* _What is required_
Locate each line with the string "input" in the listing below and copy it.

* _Materials provided_
-------

-- pv_equiv track=rewrite | github.com/mkopec87/advent_of_code | src/2024/21/2024_21.py | map_all_codes
-- ===== SOURCE A (Python) =====
-- def map_all_codes(code, keyboard_mapping):
--     if code[0] != "A":
--         code = "A" + code
--     new_codes = {""}
--     moves = list(zip(code, code[1:]))
--     for move in moves:
--         mappings = keyboard_mapping[move]
--         if not mappings:
--             mappings = {""}
--
--         next_codes = set()
--         for mapping in mappings:
--             for code in new_codes:
--                 next_codes.add(code + mapping + "A")
--         new_codes = next_codes
--     return new_codes
-- ===== SOURCE B (Python) =====
-- def map_all_codes(code, keyboard_mapping):
--     if code[0] != "A":
--         code = "A" + code
--     lists = [list(keyboard_mapping[move]) or [""] for move in zip(code, code[1:])]
--     # mixed-radix direct indexing: combination #i picks element (i // weight) % len from each list
--     weights = []
--     total = 1
--     for l in lists:
--         weights.append(total)
--         total *= len(l)
--     out = set()
--     for i in range(total):
--         out.add("".join(l[(i // w) % len(l)] + "A" for l, w in zip(lists, weights)))
--     return out
-- ===== Notes on version B (the rewrite author's own statement) =====
-- stated objective: alternative
-- what changed: A folds over the moves maintaining a growing set of partial codes with a nested product loop per move; B never builds intermediate partial-code collections: it computes mixed-radix weights from the per-move list lengths and directly enumerates combination #i for i in range(total) by indexed digit extraction (i//weight % len), assembling each full code in one join.
import Mathlib
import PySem

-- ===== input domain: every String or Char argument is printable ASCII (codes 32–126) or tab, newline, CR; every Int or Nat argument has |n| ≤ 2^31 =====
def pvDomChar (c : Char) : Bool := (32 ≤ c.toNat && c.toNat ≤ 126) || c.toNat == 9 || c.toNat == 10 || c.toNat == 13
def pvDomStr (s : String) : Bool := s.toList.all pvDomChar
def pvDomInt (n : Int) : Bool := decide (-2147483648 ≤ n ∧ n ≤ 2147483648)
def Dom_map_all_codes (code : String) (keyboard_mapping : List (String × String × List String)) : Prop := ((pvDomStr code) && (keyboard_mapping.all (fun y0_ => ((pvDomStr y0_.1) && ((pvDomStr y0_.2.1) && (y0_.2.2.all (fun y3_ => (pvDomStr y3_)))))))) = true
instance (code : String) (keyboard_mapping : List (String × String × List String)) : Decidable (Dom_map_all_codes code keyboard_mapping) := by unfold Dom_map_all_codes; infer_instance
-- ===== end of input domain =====

-- B replaces A's incremental product-set folding by direct mixed-radix indexed enumeration of
-- every combination (no intermediate partial-code collections); alternative, not faster.


-- shared helpers (both Pythons compute these identically):
-- 'A' + code unless it already starts with 'A'  (code[0] itself raises on "" — excluded by Pre_)
def pvFull (cs : List Char) : List Char :=
  match cs with
  | [] => []
  | c :: r => if c ≠ 'A' then 'A' :: c :: r else c :: r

-------

* _Task answer_
-- ===== input domain: every String or Char argument is printable ASCII (codes 32–126) or tab, newline, CR; every Int or Nat argument has |n| ≤ 2^31 =====
-- ===== end of input domain =====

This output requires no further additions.